There’s enormous uncertainty in regards to the potential financial outcomes, so we shouldn’t simply assume that this week’s buying and selling sample will proceed. On the plus aspect, increased capital spending and the pandemic-driven adoption of know-how would possibly enhance productiveness greater than employee shortages push up labor prices. This could damp inflation and speed up development.

A retreat of Covid-19 might ease pressure on manufacturing and change spending again to companies. On the down aspect, hovering power prices and better costs from widespread provide bottlenecks would possibly hit households and weaken the financial system additional, whilst inflation stays excessive—the dreaded stagflation state of affairs.

We ought to be even much less assured about how central banks will react. I see twin triggers for the market’s reassessment. First, Fed coverage makers upped their “dot plot” predictions for rates of interest subsequent yr and the yr after, together with inflation. Second, the Financial institution of England, faced with an energy price crunch and higher-than-forecast inflation, warned of a potential price rise earlier than the tip of this yr. A slew of emerging-market central banks additionally raised charges, as did oil-producer Norway.
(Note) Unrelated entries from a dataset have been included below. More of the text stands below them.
theorem pvLoopB_complete (G : List (Int × List (Int × Int))) (bs : List (Int × Int)) (i : Int)
    (fuel : Nat) (fs : List (Int × Nat)) (vis : PySem.Dict Int Bool) (best : Int)
    (hfuel : pvMB G i vis fs < fuel) (f : Int × Nat) (hf : f ∈ fs) (w : Int)
    (hr : pvReachF G bs vis f.1 f.2 w) : w ≤ pvLoopB G bs fuel fs vis best := by
  induction fuel generalizing fs vis best f with
  | zero => exact absurd hfuel (Nat.not_lt_zero _)
  | succ fuel ih =>
    cases fs with
    | nil => simp at hf
    | cons f0 fs =>
      obtain ⟨u, k⟩ := f0
      simp only [pvLoopB]
      by_cases hk : k < (pvAdj G u).length
      · rw [dif_pos hk]
        have hdk : (pvAdj G u).drop k = (pvAdj G u)[k] :: (pvAdj G u).drop (k+1) :=
          List.drop_eq_getElem_cons hk
        by_cases hc : vis.getD ((pvAdj G u)[k]).1 false = false ∧ (u, ((pvAdj G u)[k]).1) ∉ bs
        · rw [if_pos (by simpa using hc)]
          have hvnode : ((pvAdj G u)[k]).1 ∈ pvNodes G i :=
            pvAdj_sub G i u (List.getElem_mem hk)
          have hcnt : pvCnt G i (vis.insert ((pvAdj G u)[k]).1 true) + 1 ≤ pvCnt G i vis :=
            pvCnt_insert_lt G i vis _ hvnode hc.1
          have hmul := Nat.mul_le_mul_right (pvW G + 1) hcnt
          rw [add_mul, one_mul] at hmul
          have hW : (pvAdj G ((pvAdj G u)[k]).1).length + 1 ≤ pvW G := by
            have := pvAdj_len G ((pvAdj G u)[k]).1
            unfold pvW
            omega
          have hmeas : pvMB G i (vis.insert ((pvAdj G u)[k]).1 true)
              ((((pvAdj G u)[k]).1, 0) :: (u, k + 1) :: fs) < fuel := by
            simp only [pvMB, pvWeight, List.map_cons, List.sum_cons] at hfuel ⊢
            omega
          have hbestV : ((pvAdj G u)[k]).1 ≤
              pvLoopB G bs fuel ((((pvAdj G u)[k]).1, 0) :: (u, k + 1) :: fs)
                (vis.insert ((pvAdj G u)[k]).1 true)
                (if best < ((pvAdj G u)[k]).1 then ((pvAdj G u)[k]).1 else best) := by
            refine le_trans ?_ (pvLoopB_best G bs fuel _ _ _)
            split_ifs with h2 <;> omega
          rcases List.mem_cons.1 hf with heqf | hmemf
          · -- head frame (u, k)
            have hr2 : pvReachF G bs vis u k w := by rw [heqf] at hr; exact hr
            obtain ⟨x, p, hm, hb2, hx, hxw⟩ := hr2
            rw [hdk] at hm
            rcases List.mem_cons.1 hm with heq | hm2
            · have hxV : x = ((pvAdj G u)[k]).1 := congrArg Prod.fst heq
              rcases hxw with h1 | h2
              · rw [← h1, hxV]; exact hbestV
              · rw [hxV] at h2
                rcases pvReach_split G bs vis ((pvAdj G u)[k]).1 hc.1 h2 with h3 | h4 | h5
                · rw [h3]; exact hbestV
                · exact ih _ _ _ hmeas (((pvAdj G u)[k]).1, 0) List.mem_cons_self
                    ((pvReachF_zero _ _ _ _ _).2 h4)
                · exact ih _ _ _ hmeas (((pvAdj G u)[k]).1, 0) List.mem_cons_self
                    ((pvReachF_zero _ _ _ _ _).2 h5)
            · have hF : pvReachF G bs vis u (k+1) w := ⟨x, p, hm2, hb2, hx, hxw⟩
              rcases pvReachF_insert G bs vis ((pvAdj G u)[k]).1 hc.1 hF with h1 | h2 | h3
              · rw [h1]; exact hbestV
              · exact ih _ _ _ hmeas (u, k+1)
                  (List.mem_cons_of_mem _ List.mem_cons_self) h2
              · exact ih _ _ _ hmeas (((pvAdj G u)[k]).1, 0) List.mem_cons_self h3
          · rcases pvReachF_insert G bs vis ((pvAdj G u)[k]).1 hc.1 hr with h1 | h2 | h3
            · rw [h1]; exact hbestV
            · exact ih _ _ _ hmeas f
                (List.mem_cons_of_mem _ (List.mem_cons_of_mem _ hmemf)) h2
            · exact ih _ _ _ hmeas (((pvAdj G u)[k]).1, 0) List.mem_cons_self h3
        · rw [if_neg (fun hb => hc (by simpa using hb))]
          have hmeas : pvMB G i vis ((u, k + 1) :: fs) < fuel := by
            simp only [pvMB, pvWeight, List.map_cons, List.sum_cons] at hfuel ⊢
            omega
          rcases List.mem_cons.1 hf with heqf | hmemf
          · have hr2 : pvReachF G bs vis u k w := by rw [heqf] at hr; exact hr
            obtain ⟨x, p, hm, hb2, hx, hxw⟩ := hr2
            rw [hdk] at hm
            rcases List.mem_cons.1 hm with heq | hm2
            · have hxV : x = ((pvAdj G u)[k]).1 := congrArg Prod.fst heq
              exact absurd ⟨hxV ▸ hx, hxV ▸ hb2⟩ hc
            · exact ih _ _ _ hmeas (u, k+1) List.mem_cons_self ⟨x, p, hm2, hb2, hx, hxw⟩
          · exact ih _ _ _ hmeas f (List.mem_cons_of_mem _ hmemf) hr
      · rw [dif_neg hk]
        have hmeas : pvMB G i vis fs < fuel := by
          simp only [pvMB, pvWeight, List.map_cons, List.sum_cons] at hfuel ⊢
          omega
        rcases List.mem_cons.1 hf with heqf | hmemf
        · have hr2 : pvReachF G bs vis u k w := by rw [heqf] at hr; exact hr
          obtain ⟨x, p, hm, _, _, _⟩ := hr2
          rw [List.drop_eq_nil_of_le (by omega)] at hm
          simp at hm
        · exact ih _ _ _ hmeas f hmemf hr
If the financial system reacts badly to increased yields, although, the Fed and Financial institution of England would possibly properly shift again to uber-dovishness. The withdrawal of emergency authorities spending measures in a lot of the world may also give the doves a brand new cause to maintain charges low.

Lastly, there’s uncertainty in regards to the market response itself. Possibly Tuesday’s bond strikes had been exacerbated by a mixture of momentum promoting and yields (which transfer in the other way to costs) rising above the brink of 1.5% on the 10-year and a pair of% on the 30-year. It may not be a coincidence that shares did properly on Friday as soon as the 10-year dropped again under 1.5%.

SHARE YOUR THOUGHTS

How involved are you in regards to the late September stock-price fall? Weigh in under. Spherical numbers shouldn’t matter, however typically do, whereas momentum is short-term. Tuesday’s transfer wasn’t pushed by an occasion on the day, so maybe the brand new narrative of hawkishness received stick. In spite of everything, it shouldn’t be that massive a deal to withdraw some financial help when inflation is greater than double the goal and coverage has by no means been simpler.

Given Huge Tech’s outsize share of the general market, buyers within the S&P 500 should be satisfied that if bond yields are going to maintain rising, it is going to be for the great cause of an accelerating financial system, not the unhealthy cause of sticky inflation pushing central banks to behave.